Gremiphyca Temporal range: Ediacaran ~635–551 Ma Pha. Proterozoic Archean Had. Tonian Cryo. Edia.

Scientific classification
- Domain: Eukaryota
- Clade: Archaeplastida
- Division: Rhodophyta
- Genus: †Gremiphyca Zhang et al., 1998
- Species: †G. corymbiata
- Binomial name: †Gremiphyca corymbiata Zhang et al., 1998

= Gremiphyca =

- Genus: Gremiphyca
- Species: corymbiata
- Authority: Zhang et al., 1998
- Parent authority: Zhang et al., 1998

Extinct genus of algal fossils

Gremiphyca is a lobed, non-mineralised alga from the Ediacaran period of China. It is a monotypic genus, containing only Gremiphyca corymbiata.

== Discovery and naming ==
Fossil material of Gremiphyca was found in the middle of the Doushantuo Formation, Guizhou Province of South China and formally described in 1998.

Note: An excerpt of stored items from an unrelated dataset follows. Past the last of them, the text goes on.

-- pv_equiv track=rewrite | github.com/golibabduxalilov1/jalyuzBot | services/search_service.py | find_stock_for_code
-- ===== SOURCE A (Python) =====
-- from typing import Optional, List, Dict, Tuple
--
-- def extract_numbers_only(code_str: str) -> str:
--     """Extract only numbers from code string."""
--     if not code_str:
--         return ""
--     return "".join(c for c in str(code_str) if c.isdigit())
--
-- def find_stock_for_code(norm_code: str, stock_map: Dict[str, Dict]) -> Optional[str]:
--     """
--     Find stock quantity for a given normalized code.
--
--     Tries multiple matching strategies:
--     1. Exact match
--     2. Startswith match
--     3. Endswith match
--     4. Contains match
--     5. Number-only match
--
--     Args:
--         norm_code: Normalized product code
--         stock_map: Dictionary mapping codes to stock info
--
--     Returns:
--         Stock quantity string or None if not found
--     """
--     if not norm_code or not stock_map:
--         return None
--
--     # Strategy 1: Exact match
--     if norm_code in stock_map:
--         return stock_map[norm_code].get("quantity", "")
--
--     # Strategy 2: Startswith
--     for key, value in stock_map.items():
--         if key.startswith(norm_code) or norm_code.startswith(key):
--             return value.get("quantity", "")
--
--     # Strategy 3: Endswith
--     for key, value in stock_map.items():
--         if key.endswith(norm_code) or norm_code.endswith(key):
--             return value.get("quantity", "")
--
--     # Strategy 4: Contains
--     for key, value in stock_map.items():
--         if norm_code in key or key in norm_code:
--             return value.get("quantity", "")
--
--     # Strategy 5: Number-only match
--     norm_numbers = extract_numbers_only(norm_code)
--     if norm_numbers:
--         for key, value in stock_map.items():
--             key_numbers = extract_numbers_only(key)
--             if key_numbers and norm_numbers == key_numbers:
--                 return value.get("quantity", "")
--
--     return None
-- ===== SOURCE B (Python) =====
-- from typing import Optional, Dict
--
-- def extract_numbers_only(code_str: str) -> str:
--     """Extract only numbers from code string."""
--     if not code_str:
--         return ""
--     return "".join(c for c in str(code_str) if c.isdigit())
--
-- def _rank(norm_code: str, norm_numbers: str, key: str):
--     """Strategy rank of a key against norm_code, or None if it matches no strategy."""
--     if key == norm_code:
--         return 1
--     if key.startswith(norm_code) or norm_code.startswith(key):
--         return 2
--     if key.endswith(norm_code) or norm_code.endswith(key):
--         return 3
--     if norm_code in key or key in norm_code:
--         return 4
--     if norm_numbers and extract_numbers_only(key) == norm_numbers:
--         return 5
--     return None
--
-- def find_stock_for_code(norm_code: str, stock_map: Dict[str, Dict]) -> Optional[str]:
--     """Single pass: keep the earliest key of the best (smallest) strategy rank."""
--     if not norm_code:
--         return None
--     norm_numbers = extract_numbers_only(norm_code)
--     best = None  # (rank, quantity)
--     for key, value in stock_map.items():
--         r = _rank(norm_code, norm_numbers, key)
--         if r is None:
--             continue
--         if best is None or r < best[0]:
--             best = (r, value.get("quantity", ""))
--     return best[1] if best is not None else None
-- ===== Notes on version B (the rewrite author's own statement) =====
-- stated objective: alternative
-- what changed: A runs up to five sequential scans of the map, one per matching strategy, returning from the first scan that hits; B makes a single pass that computes each key's strategy rank and keeps the earliest key with the smallest rank.
import Mathlib
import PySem

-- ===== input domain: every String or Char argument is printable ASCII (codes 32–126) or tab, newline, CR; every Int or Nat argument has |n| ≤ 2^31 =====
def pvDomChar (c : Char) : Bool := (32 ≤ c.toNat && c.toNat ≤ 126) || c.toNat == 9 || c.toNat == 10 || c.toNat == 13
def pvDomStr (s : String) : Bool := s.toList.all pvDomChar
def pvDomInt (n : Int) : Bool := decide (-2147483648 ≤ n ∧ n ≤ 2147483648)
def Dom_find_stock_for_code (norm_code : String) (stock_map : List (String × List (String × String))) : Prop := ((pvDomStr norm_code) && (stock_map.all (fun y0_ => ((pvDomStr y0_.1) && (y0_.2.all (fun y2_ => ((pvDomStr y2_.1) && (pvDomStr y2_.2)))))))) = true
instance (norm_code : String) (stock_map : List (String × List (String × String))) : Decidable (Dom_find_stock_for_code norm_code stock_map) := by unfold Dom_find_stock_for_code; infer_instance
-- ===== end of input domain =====

-- B replaces A's five sequential strategy scans of the map by a single pass that keeps
-- the earliest key of the smallest strategy rank (objective: alternative algorithm).

-- ===== PORT A =====
-- shared module helper: extract_numbers_only (Python str.isdigit on the ASCII domain = Char.isDigit)
def extract_numbers_only (code_str : String) : String :=
  if code_str = "" then "" else String.ofList (code_str.toList.filter Char.isDigit)

-- value.get("quantity", "") on an association-list dict: first matching key, else ""
def pyGetQuantity (value : List (String × String)) : String :=
  match value.find? (fun p => p.1 == "quantity") with
  | some p => p.2
  | none => ""

def find_stock_for_code (norm_code : String) (stock_map : List (String × List (String × String))) : Option String :=
  if norm_code = "" ∨ stock_map = [] then none
  else
    -- Strategy 1: exact match ('norm_code in stock_map' then lookup = first pair with that key)
    match stock_map.find? (fun kv => kv.1 == norm_code) with
    | some kv => some (pyGetQuantity kv.2)
    | none =>
    -- Strategy 2: startswith
    match stock_map.find? (fun kv => PySem.Str.startswith kv.1 norm_code || PySem.Str.startswith norm_code kv.1) with
    | some kv => some (pyGetQuantity kv.2)
    | none =>
    -- Strategy 3: endswith
    match stock_map.find? (fun kv => PySem.Str.endswith kv.1 norm_code || PySem.Str.endswith norm_code kv.1) with
    | some kv => some (pyGetQuantity kv.2)
    | none =>
    -- Strategy 4: contains
    match stock_map.find? (fun kv => PySem.Str.isIn norm_code kv.1 || PySem.Str.isIn kv.1 norm_code) with
    | some kv => some (pyGetQuantity kv.2)
    | none =>
    -- Strategy 5: number-only match
    let norm_numbers := extract_numbers_only norm_code
    if norm_numbers ≠ "" then
      match stock_map.find? (fun kv => !(extract_numbers_only kv.1 == "") && (norm_numbers == extract_numbers_only kv.1)) with
      | some kv => some (pyGetQuantity kv.2)
      | none => none
    else none

-- ===== PORT B =====
-- Source B's _rank: strategy rank of a key, or none
def rank_of (norm_code norm_numbers key : String) : Option Nat :=
  if key == norm_code then some 1
  else if PySem.Str.startswith key norm_code || PySem.Str.startswith norm_code key then some 2
  else if PySem.Str.endswith key norm_code || PySem.Str.endswith norm_code key then some 3
  else if PySem.Str.isIn norm_code key || PySem.Str.isIn key norm_code then some 4
  else if !(norm_numbers == "") && (extract_numbers_only key == norm_numbers) then some 5
  else none

def find_stock_for_code_alt (norm_code : String) (stock_map : List (String × List (String × String))) : Option String :=
  if norm_code = "" then none
  else
    let norm_numbers := extract_numbers_only norm_code
    (stock_map.foldl (fun best kv =>
      match rank_of norm_code norm_numbers kv.1 with
      | none => best
      | some r =>
        match best with
        | none => some (r, pyGetQuantity kv.2)
        | some b => if r < b.1 then some (r, pyGetQuantity kv.2) else some b) none).map (·.2)

-- ===== PRECONDITION & SPEC =====
def Spec_find_stock_for_code (norm_code : String) (stock_map : List (String × List (String × String))) (out : Option String) : Prop := out = find_stock_for_code_alt norm_code stock_map
instance (norm_code : String) (stock_map : List (String × List (String × String))) (out : Option String) : Decidable (Spec_find_stock_for_code norm_code stock_map out) := by unfold Spec_find_stock_for_code; infer_instance

-- ===== CLAIM (what is proved, stated in full; the proofs are below) =====
def Claim_equal_find_stock_for_code : Prop := ∀ (norm_code : String) (stock_map : List (String × List (String × String))), Dom_find_stock_for_code norm_code stock_map → Spec_find_stock_for_code norm_code stock_map (find_stock_for_code norm_code stock_map)

-- ===== LEMMAS AND PROOFS =====

-- the strategy-j predicate on a key (j = 1..5), shared characterisation of both ports
def pvQ (nc nn : String) (j : Nat) (key : String) : Bool :=
  match j with
  | 1 => key == nc
  | 2 => PySem.Str.startswith key nc || PySem.Str.startswith nc key
  | 3 => PySem.Str.endswith key nc || PySem.Str.endswith nc key
  | 4 => PySem.Str.isIn nc key || PySem.Str.isIn key nc
  | 5 => !(nn == "") && (extract_numbers_only key == nn)
  | _ => false

-- A's five sequential scans, returning the winning rank as well
def pvChain (nc nn : String) (l : List (String × List (String × String))) : Option (Nat × String) :=
  match l.find? (fun kv => pvQ nc nn 1 kv.1) with
  | some kv => some (1, pyGetQuantity kv.2)
  | none =>
  match l.find? (fun kv => pvQ nc nn 2 kv.1) with
  | some kv => some (2, pyGetQuantity kv.2)
  | none =>
  match l.find? (fun kv => pvQ nc nn 3 kv.1) with
  | some kv => some (3, pyGetQuantity kv.2)
  | none =>
  match l.find? (fun kv => pvQ nc nn 4 kv.1) with
  | some kv => some (4, pyGetQuantity kv.2)
  | none =>
  match l.find? (fun kv => pvQ nc nn 5 kv.1) with
  | some kv => some (5, pyGetQuantity kv.2)
  | none => none

-- left-biased min-rank merge: the effect of B's strict-less update
def pvMerge (a b : Option (Nat × String)) : Option (Nat × String) :=
  match a, b with
  | none, b => b
  | some a, none => some a
  | some a, some b => if b.1 < a.1 then some b else some a

def pvStep (nc nn : String) (best : Option (Nat × String)) (kv : String × List (String × String)) : Option (Nat × String) :=
  match rank_of nc nn kv.1 with
  | none => best
  | some r =>
    match best with
    | none => some (r, pyGetQuantity kv.2)
    | some b => if r < b.1 then some (r, pyGetQuantity kv.2) else some b

theorem pvStep_eq (nc nn : String) (acc : Option (Nat × String)) (kv : String × List (String × String)) :
    pvStep nc nn acc kv = pvMerge acc (pvStep nc nn none kv) := by
  unfold pvStep pvMerge
  cases rank_of nc nn kv.1 <;> cases acc <;> simp

theorem pvMerge_assoc (a b c : Option (Nat × String)) :
    pvMerge (pvMerge a b) c = pvMerge a (pvMerge b c) := by
  unfold pvMerge
  rcases a with _ | a <;> rcases b with _ | b <;> rcases c with _ | c <;>
    simp only [pvMerge] <;> split_ifs <;> simp only [pvMerge] <;> split_ifs <;>
    first | rfl | (exfalso; omega)

theorem foldl_pvStep (nc nn : String) (l : List (String × List (String × String))) (acc : Option (Nat × String)) :
    l.foldl (pvStep nc nn) acc = pvMerge acc (l.foldl (pvStep nc nn) none) := by
  induction l generalizing acc with
  | nil => cases acc <;> rfl
  | cons x t ih =>
    simp only [List.foldl_cons]
    rw [ih (pvStep nc nn acc x), ih (pvStep nc nn none x), pvStep_eq, pvMerge_assoc]

theorem rank_of_eq (nc nn key : String) :
    rank_of nc nn key =
      if pvQ nc nn 1 key then some 1
      else if pvQ nc nn 2 key then some 2
      else if pvQ nc nn 3 key then some 3
      else if pvQ nc nn 4 key then some 4
      else if pvQ nc nn 5 key then some 5
      else none := rfl

theorem pvChain_cons (nc nn : String) (x : String × List (String × String)) (t : List (String × List (String × String))) :
    pvChain nc nn (x :: t) = pvMerge (pvStep nc nn none x) (pvChain nc nn t) := by
  by_cases q1 : pvQ nc nn 1 x.1 = true <;> by_cases q2 : pvQ nc nn 2 x.1 = true <;>
    by_cases q3 : pvQ nc nn 3 x.1 = true <;> by_cases q4 : pvQ nc nn 4 x.1 = true <;>
    by_cases q5 : pvQ nc nn 5 x.1 = true <;>
    simp only [pvChain, List.find?_cons, pvStep, rank_of_eq, q1, q2, q3, q4, q5,
      if_true, if_false, Bool.not_eq_true] <;>
    cases hf1 : t.find? (fun kv => pvQ nc nn 1 kv.1) <;>
    cases hf2 : t.find? (fun kv => pvQ nc nn 2 kv.1) <;>
    cases hf3 : t.find? (fun kv => pvQ nc nn 3 kv.1) <;>
    cases hf4 : t.find? (fun kv => pvQ nc nn 4 kv.1) <;>
    cases hf5 : t.find? (fun kv => pvQ nc nn 5 kv.1) <;>
    simp [hf1, hf2, hf3, hf4, hf5, pvMerge]

theorem pvChain_eq_foldl (nc nn : String) (l : List (String × List (String × String))) :
    pvChain nc nn l = l.foldl (pvStep nc nn) none := by
  induction l with
  | nil => rfl
  | cons x t ih =>
    rw [List.foldl_cons, foldl_pvStep, ← ih, pvChain_cons]

theorem A_eq_chain (nc : String) (sm : List (String × List (String × String)))
    (hnc : nc ≠ "") (hsm : sm ≠ []) :
    find_stock_for_code nc sm = (pvChain nc (extract_numbers_only nc) sm).map (·.2) := by
  have e1 : (fun (kv : String × List (String × String)) => kv.1 == nc)
      = (fun kv => pvQ nc (extract_numbers_only nc) 1 kv.1) := rfl
  have e2 : (fun (kv : String × List (String × String)) => PySem.Str.startswith kv.1 nc || PySem.Str.startswith nc kv.1)
      = (fun kv => pvQ nc (extract_numbers_only nc) 2 kv.1) := rfl
  have e3 : (fun (kv : String × List (String × String)) => PySem.Str.endswith kv.1 nc || PySem.Str.endswith nc kv.1)
      = (fun kv => pvQ nc (extract_numbers_only nc) 3 kv.1) := rfl
  have e4 : (fun (kv : String × List (String × String)) => PySem.Str.isIn nc kv.1 || PySem.Str.isIn kv.1 nc)
      = (fun kv => pvQ nc (extract_numbers_only nc) 4 kv.1) := rfl
  unfold find_stock_for_code pvChain
  rw [if_neg (by simp [hnc, hsm]), e1, e2, e3, e4]
  by_cases hnn : extract_numbers_only nc = ""
  · rw [hnn]
    have h5 : sm.find? (fun kv => pvQ nc "" 5 kv.1) = none :=
      List.find?_eq_none.mpr (fun kv _ => by simp [pvQ])
    rw [h5]
    cases hc1 : sm.find? (fun kv => pvQ nc "" 1 kv.1) <;>
      cases hc2 : sm.find? (fun kv => pvQ nc "" 2 kv.1) <;>
      cases hc3 : sm.find? (fun kv => pvQ nc "" 3 kv.1) <;>
      cases hc4 : sm.find? (fun kv => pvQ nc "" 4 kv.1) <;>
      simp [hc1, hc2, hc3, hc4]
  · have e5 : (fun (kv : String × List (String × String)) =>
        !(extract_numbers_only kv.1 == "") && (extract_numbers_only nc == extract_numbers_only kv.1))
      = (fun kv => pvQ nc (extract_numbers_only nc) 5 kv.1) := by
      funext kv
      simp only [pvQ]
      by_cases he : extract_numbers_only kv.1 = extract_numbers_only nc
      · rw [he]
      · have hA : (extract_numbers_only nc == extract_numbers_only kv.1) = false :=
          beq_false_of_ne (fun h => he h.symm)
        have hB : (extract_numbers_only kv.1 == extract_numbers_only nc) = false :=
          beq_false_of_ne he
        simp [hA, hB]
    simp only [ne_eq, hnn, not_false_eq_true, if_true, e5]
    cases hc1 : sm.find? (fun kv => pvQ nc (extract_numbers_only nc) 1 kv.1) <;>
      cases hc2 : sm.find? (fun kv => pvQ nc (extract_numbers_only nc) 2 kv.1) <;>
      cases hc3 : sm.find? (fun kv => pvQ nc (extract_numbers_only nc) 3 kv.1) <;>
      cases hc4 : sm.find? (fun kv => pvQ nc (extract_numbers_only nc) 4 kv.1) <;>
      cases hc5 : sm.find? (fun kv => pvQ nc (extract_numbers_only nc) 5 kv.1) <;>
      simp [hc1, hc2, hc3, hc4, hc5, hnn]

theorem find_stock_for_code_spec : Claim_equal_find_stock_for_code := by
  intro nc sm _
  unfold Spec_find_stock_for_code
  by_cases hnc : nc = ""
  · subst hnc
    simp [find_stock_for_code, find_stock_for_code_alt]
  · by_cases hsm : sm = []
    · subst hsm
      simp [find_stock_for_code, find_stock_for_code_alt, hnc]
    · have halt : find_stock_for_code_alt nc sm
          = (sm.foldl (pvStep nc (extract_numbers_only nc)) none).map (·.2) := by
        unfold find_stock_for_code_alt
        rw [if_neg hnc]
        rfl
      rw [A_eq_chain nc sm hnc hsm, pvChain_eq_foldl, halt]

The generic name Gremiphyca derives from the Latin word gremialis, to mean "to grow in a cluster", in reference to the clustered thalli of the fossil material. The specific name corymbiata derives directly from the Latin word corymbiata, to mean "clustered", in reference to the clustering of the thallus lobes.

== Description ==
Gremiphyca corymbiata is a lobed alga with domed, pseudoparenchymatous thalli attaining sizes up to 130-150 μm in length and 200-260 μm in width. The thalli themselves are noted to be clustered together, and in some cases larger thalli overlap smaller thalli. Alongside this, the thalli are also separated into three smaller units via membrane walls, and are composed of small rectangular cells between 8-10 μm in length. It is also noted that there is no differentiation between the cortical and medullary tissues.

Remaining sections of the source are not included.